If you would like to use the configuration-based method, root_path and filename are optional. We will demonstrate how to use a configuration-based method to run the pipeline in advanced usage.

3. Run the Workflow#

For most use cases, the preprocess_workflow function is the main function to execute the entire preprocessing workflow. This includes:

Generating PDB, PLY, and H5 files.
Creating an index file to record the processed conformations.

To configure the workflow, use the TrajHandlerPreprocess.set_function() method. This allows you to define the function and pass common arguments.

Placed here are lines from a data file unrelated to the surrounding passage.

-- pv_equiv track=rewrite | github.com/surajkumar5454/file-tracking-system | app/utils/hierarchy.py | get_superior_roles
-- ===== SOURCE A (Python) =====
-- ROLE_HIERARCHY = {
--     'BRANCH_DIARY': ['ESTATE_OFFICER'],
--     'ESTATE_OFFICER': ['BUDGET_OFFICER'],
--     'BUDGET_OFFICER': ['IFA'],
--     'IFA': ['EE'],
--     'EE': ['SE'],
--     'SE': ['DIG'],
--     'DIG': ['ADG'],
--     'ADG': ['DG'],
--     'DG': []  # Top of hierarchy
-- }
--
-- def get_superior_roles(role_name):
--     """Get all roles above this role in hierarchy"""
--     if not role_name:
--         return []
--
--     role_name = role_name.upper()
--     superiors = []
--     current_role = role_name
--
--     while current_role in ROLE_HIERARCHY:
--         superior = ROLE_HIERARCHY[current_role]
--         if not superior:  # Reached top
--             break
--         superiors.extend(superior)
--         current_role = superior[0]
--
--     return superiors
-- ===== SOURCE B (Python) =====
-- ORDER = ['BRANCH_DIARY', 'ESTATE_OFFICER', 'BUDGET_OFFICER', 'IFA',
--          'EE', 'SE', 'DIG', 'ADG', 'DG']
--
-- def get_superior_roles(role_name):
--     """Get all roles above this role in hierarchy"""
--     if not role_name:
--         return []
--     role = role_name.upper()
--     if role not in ORDER:
--         return []
--     return ORDER[ORDER.index(role) + 1:]
-- ===== Notes on version B (the rewrite author's own statement) =====
-- stated objective: idiomatic
-- what changed: Replaces the link-by-link while-loop walk over the parent dict with a single bottom-to-top list, one position lookup and a slice.
import Mathlib
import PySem

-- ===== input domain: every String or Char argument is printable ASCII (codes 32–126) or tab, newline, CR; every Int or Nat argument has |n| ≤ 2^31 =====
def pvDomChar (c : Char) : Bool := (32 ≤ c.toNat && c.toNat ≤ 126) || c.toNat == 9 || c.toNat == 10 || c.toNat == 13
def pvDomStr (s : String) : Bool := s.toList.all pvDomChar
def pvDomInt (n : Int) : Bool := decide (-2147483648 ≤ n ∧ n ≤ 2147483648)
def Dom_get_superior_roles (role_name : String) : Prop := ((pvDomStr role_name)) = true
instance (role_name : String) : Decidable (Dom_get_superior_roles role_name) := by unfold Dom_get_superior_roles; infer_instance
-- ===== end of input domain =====

-- B replaces A's link-by-link while-loop walk over the parent dict with a single
-- bottom-to-top ordered list plus one position lookup and a slice (idiomatic; return value only).

-- ===== PORT A =====
def ROLE_HIERARCHY : PySem.Dict String (List String) :=
  PySem.Dict.mk
    [("BRANCH_DIARY", ["ESTATE_OFFICER"]),
     ("ESTATE_OFFICER", ["BUDGET_OFFICER"]),
     ("BUDGET_OFFICER", ["IFA"]),
     ("IFA", ["EE"]),
     ("EE", ["SE"]),
     ("SE", ["DIG"]),
     ("DIG", ["ADG"]),
     ("ADG", ["DG"]),
     ("DG", [])]

-- the while loop of A; fuel 10 > the longest chain (9 links), so it never cuts the walk short
def getSuperiorLoop : Nat → String → List String → List String
  | 0, _, superiors => superiors
  | fuel + 1, current_role, superiors =>
    match PySem.Dict.get? ROLE_HIERARCHY current_role with
    | none => superiors                    -- current_role not in ROLE_HIERARCHY: loop exits
    | some superior =>
      if superior = [] then superiors      -- reached top: break
      else getSuperiorLoop fuel (superior.headD "") (superiors ++ superior)

def get_superior_roles (role_name : String) : List String :=
  if role_name = "" then []
  else getSuperiorLoop 10 (PySem.Str.upper role_name) []

-- ===== PORT B =====
def ORDER : List String :=
  ["BRANCH_DIARY", "ESTATE_OFFICER", "BUDGET_OFFICER", "IFA", "EE", "SE", "DIG", "ADG", "DG"]

def get_superior_roles_alt (role_name : String) : List String :=
  if role_name = "" then []
  else
    match PySem.List.index? ORDER (PySem.Str.upper role_name) with
    | none => []
    | some i => PySem.List.slice ORDER (some ((i : Int) + 1)) none

-- ===== PRECONDITION & SPEC =====
def Spec_get_superior_roles (role_name : String) (out : List String) : Prop := out = get_superior_roles_alt role_name
instance (role_name : String) (out : List String) : Decidable (Spec_get_superior_roles role_name out) := by unfold Spec_get_superior_roles; infer_instance

-- ===== CLAIM (what is proved, stated in full; the proofs are below) =====
def Claim_equal_get_superior_roles : Prop := ∀ (role_name : String), Dom_get_superior_roles role_name → Spec_get_superior_roles role_name (get_superior_roles role_name)

-- ===== LEMMAS AND PROOFS =====

-- both programs depend on role_name only through its uppercase form; this lemma compares them there
theorem core_eq (u : String) :
    getSuperiorLoop 10 u [] =
      (match PySem.List.index? ORDER u with
       | none => []
       | some i => PySem.List.slice ORDER (some ((i : Int) + 1)) none) := by
  by_cases h1 : u = "BRANCH_DIARY"; · subst h1; decide
  by_cases h2 : u = "ESTATE_OFFICER"; · subst h2; decide
  by_cases h3 : u = "BUDGET_OFFICER"; · subst h3; decide
  by_cases h4 : u = "IFA"; · subst h4; decide
  by_cases h5 : u = "EE"; · subst h5; decide
  by_cases h6 : u = "SE"; · subst h6; decide
  by_cases h7 : u = "DIG"; · subst h7; decide
  by_cases h8 : u = "ADG"; · subst h8; decide
  by_cases h9 : u = "DG"; · subst h9; decide
  -- u is none of the keys: A's loop exits at once, B's index lookup fails
  have hnotmem : u ∉ ORDER := by
    simp [ORDER, h1, h2, h3, h4, h5, h6, h7, h8, h9]
  have hidx : PySem.List.index? ORDER u = none :=
    (PySem.List.index?_eq_none_iff ORDER u).mpr hnotmem
  have hget : PySem.Dict.get? ROLE_HIERARCHY u = none := by
    simp [ROLE_HIERARCHY, PySem.Dict.get?]
    exact ⟨fun h => h1 h.symm, fun h => h2 h.symm, fun h => h3 h.symm, fun h => h4 h.symm,
           fun h => h5 h.symm, fun h => h6 h.symm, fun h => h7 h.symm, fun h => h8 h.symm,
           fun h => h9 h.symm⟩
  rw [hidx]
  simp [getSuperiorLoop, hget]

-- ===== VERDICT (by name: the statement is the Claim_ definition above) =====
theorem get_superior_roles_spec : Claim_equal_get_superior_roles := by
  intro role_name _
  unfold Spec_get_superior_roles get_superior_roles get_superior_roles_alt
  by_cases he : role_name = ""
  · simp [he]
  · simp only [he, if_false]
    exact core_eq (PySem.Str.upper role_name)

By following these steps, you can efficiently preprocess your trajectory data in parallel, ensuring all necessary files are generated and properly organized.

# ----------- Start of user-defined variables ------------
logger_path = f"{output_dir}/core-dataprep-info.log"
max_workers = 16
filename_p = "Apo_SMD_protein"  # filename base for each conformation
# ----------- End of user-defined variables --------------

# Prepare to run the dataset preprocessing
p_jobs = TrajHandlerPreprocess(max_workers=max_workers, logger_path=logger_path)
p_jobs.prepare(
    traj_handler,
    root_path=output_dir,
    filename=filename_p,
)

# set the function
p_jobs.set_function(preprocess_workflow)

# run the preprocessing workflow
p_jobs.run()  # this takes around 3.5 minutes

2026-05-06 12:05:05,917 core-dataprep INFO: Preprocess: 8 done
2026-05-06 12:05:07,189 core-dataprep INFO: Preprocess: 11 done
2026-05-06 12:05:10,708 core-dataprep INFO: Preprocess: 10 done
2026-05-06 12:05:25,175 core-dataprep INFO: Preprocess: 7 done
2026-05-06 12:05:29,385 core-dataprep INFO: Preprocess: 12 done
2026-05-06 12:05:30,713 core-dataprep INFO: Preprocess: 9 done
2026-05-06 12:05:31,981 core-dataprep INFO: Preprocess: 13 done
2026-05-06 12:05:33,264 core-dataprep INFO: Preprocess: 1 done
2026-05-06 12:05:34,393 core-dataprep INFO: Preprocess: 4 done
2026-05-06 12:05:35,236 core-dataprep INFO: Preprocess: 6 done
2026-05-06 12:05:38,657 core-dataprep INFO: Preprocess: 0 done
2026-05-06 12:05:39,572 core-dataprep INFO: Preprocess: 3 done
2026-05-06 12:05:41,691 core-dataprep INFO: Preprocess: 14 done
2026-05-06 12:05:45,030 core-dataprep INFO: Preprocess: 15 done
2026-05-06 12:05:46,655 core-dataprep INFO: Preprocess: 2 done
2026-05-06 12:05:47,672 core-dataprep INFO: Preprocess: 5 done
2026-05-06 12:06:30,020 core-dataprep INFO: Preprocess: 16 done
2026-05-06 12:06:45,858 core-dataprep INFO: Preprocess: 17 done
2026-05-06 12:06:50,118 core-dataprep INFO: Preprocess: 18 done
2026-05-06 12:07:00,906 core-dataprep INFO: Preprocess: 19 done
2026-05-06 12:07:01,925 core-dataprep INFO: Preprocess: 20 done

Now, you have completed the preprocess of the data.

Some optional parameters can be adjusted, check here for more details.

Make Predictions in Parallel#

Similar to data preprocessing, predictions can also be performed using parallel processors for increased efficiency.

Here, we use TrajHandlerPrediction instead of TrajHandlerPreprocess. The TrajHandlerPrediction class inherits most attributes from TrajHandlerPreprocess but includes minor modifications. Additionally, we utilize the add_prediction_to_ply function to make predictions.

Preparation Steps
Similar to the preprocessing step, you need to define the following:

root_path: The root directory containing the trajectory files.
filename: The name of the file(s) to process.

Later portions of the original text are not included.